(Saved data entries)
+++

-- pv_equiv track=rewrite | github.com/fp-computer-programming/hw-8-3-p22npiselli | hw8-3-2.py | sum_no_odds
-- ===== SOURCE A (Python) =====
-- def sum_no_odds(num):
--     total = 0
--     x = 0
--     while x < len(num):
--         if num[x] % 2 == 0:
--             total += num[x]
--             x += 1
--         elif num[x] % 2 != 0:
--             return total
--     return total
-- ===== SOURCE B (Python) =====
-- def sum_no_odds(num):
--     idx = next((i for i, v in enumerate(num) if v % 2 != 0), len(num))
--     return sum(num[:idx])
-- ===== Notes on version B (the rewrite author's own statement) =====
-- stated objective: idiomatic
-- what changed: B first locates the index of the first odd element (default len(num)) and then sums the slice before it, replacing A's interleaved index-based test-and-accumulate while loop with a find-boundary-then-sum two-pass decomposition.
import Mathlib
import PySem

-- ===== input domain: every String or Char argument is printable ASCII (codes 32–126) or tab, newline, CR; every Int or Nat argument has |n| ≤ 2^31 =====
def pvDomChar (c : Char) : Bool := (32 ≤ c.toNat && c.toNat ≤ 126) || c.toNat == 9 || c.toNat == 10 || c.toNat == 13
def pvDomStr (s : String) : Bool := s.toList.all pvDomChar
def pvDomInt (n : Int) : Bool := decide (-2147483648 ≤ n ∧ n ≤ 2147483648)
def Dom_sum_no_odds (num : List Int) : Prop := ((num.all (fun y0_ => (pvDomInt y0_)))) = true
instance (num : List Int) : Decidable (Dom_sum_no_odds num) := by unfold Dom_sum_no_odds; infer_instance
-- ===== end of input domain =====

-- B separates locating the first odd element from the summation (find index, then sum the slice);
-- same values, different decomposition (idiomatic).

-- ===== PORT A =====
-- A's while loop over index x with accumulator total; the elif branch returns total at the first odd.
def sum_no_odds_go (num : List Int) (total : Int) (x : Nat) : Int :=
  if _h : x < num.length then
    if PySem.Int.mod num[x] 2 == 0 then
      sum_no_odds_go num (total + num[x]) (x + 1)
    else
      total
  else
    total
termination_by num.length - x

def sum_no_odds (num : List Int) : Int := sum_no_odds_go num 0 0

-- ===== PORT B =====
-- idx = first index with an odd value, defaulting to len(num); return sum(num[:idx])
def sum_no_odds_alt (num : List Int) : Int :=
  let idx := num.findIdx (fun v => PySem.Int.mod v 2 != 0)
  (num.take idx).sum

-- ===== PRECONDITION & SPEC =====
def Spec_sum_no_odds (num : List Int) (out : Int) : Prop := out = sum_no_odds_alt num
instance (num : List Int) (out : Int) : Decidable (Spec_sum_no_odds num out) := by unfold Spec_sum_no_odds; infer_instance

-- ===== CLAIM (what is proved, stated in full; the proofs are below) =====
def Claim_equal_sum_no_odds : Prop := ∀ (num : List Int), Dom_sum_no_odds num → Spec_sum_no_odds num (sum_no_odds num)

-- ===== LEMMAS AND PROOFS =====

-- common reference value: sum of the even prefix
def evenPrefixSum (l : List Int) : Int := (l.takeWhile (fun v => PySem.Int.mod v 2 == 0)).sum

theorem go_eq (num : List Int) (total : Int) (x : Nat) :
    sum_no_odds_go num total x = total + evenPrefixSum (num.drop x) := by
  by_cases h : x < num.length
  · rw [sum_no_odds_go, dif_pos h]
    have hd : num.drop x = num[x] :: num.drop (x + 1) := List.drop_eq_getElem_cons h
    by_cases he : (PySem.Int.mod num[x] 2 == 0) = true
    · rw [if_pos he, go_eq num (total + num[x]) (x + 1)]
      unfold evenPrefixSum
      rw [hd, List.takeWhile_cons, if_pos he, List.sum_cons]
      ring
    · rw [if_neg he]
      unfold evenPrefixSum
      rw [hd, List.takeWhile_cons, if_neg he]
      simp
  · rw [sum_no_odds_go, dif_neg h]
    rw [List.drop_eq_nil_of_le (Nat.le_of_not_lt h)]
    simp [evenPrefixSum]
termination_by num.length - x

theorem take_findIdx_not (p : Int → Bool) (l : List Int) :
    (l.take (l.findIdx (fun v => !p v))).sum = (l.takeWhile p).sum := by
  induction l with
  | nil => rfl
  | cons a l ih =>
    rw [List.findIdx_cons, List.takeWhile_cons]
    cases hp : p a
    · simp
    · simp only [Bool.not_true, cond_false, List.take_succ_cons, List.sum_cons]
      rw [ih]; simp

theorem alt_eq (num : List Int) : sum_no_odds_alt num = evenPrefixSum num :=
  take_findIdx_not (fun v => PySem.Int.mod v 2 == 0) num

-- ===== VERDICT (by name: the statement is the Claim_ definition above) =====
theorem sum_no_odds_spec : Claim_equal_sum_no_odds := by
  intro num _
  unfold Spec_sum_no_odds sum_no_odds
  rw [go_eq, alt_eq]
  simp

+++

**REQUIREMENT:** Restate word for word the lines of the data above, starting at the line containing "def pvDomStr (s" and ending at the line containing "-- ===== PORT A", both included, and nothing more.

**ANSWER FOR THIS EXERCISE:**
def pvDomStr (s : String) : Bool := s.toList.all pvDomChar
def pvDomInt (n : Int) : Bool := decide (-2147483648 ≤ n ∧ n ≤ 2147483648)
def Dom_sum_no_odds (num : List Int) : Prop := ((num.all (fun y0_ => (pvDomInt y0_)))) = true
instance (num : List Int) : Decidable (Dom_sum_no_odds num) := by unfold Dom_sum_no_odds; infer_instance
-- ===== end of input domain =====

-- B separates locating the first odd element from the summation (find index, then sum the slice);
-- same values, different decomposition (idiomatic).

-- ===== PORT A =====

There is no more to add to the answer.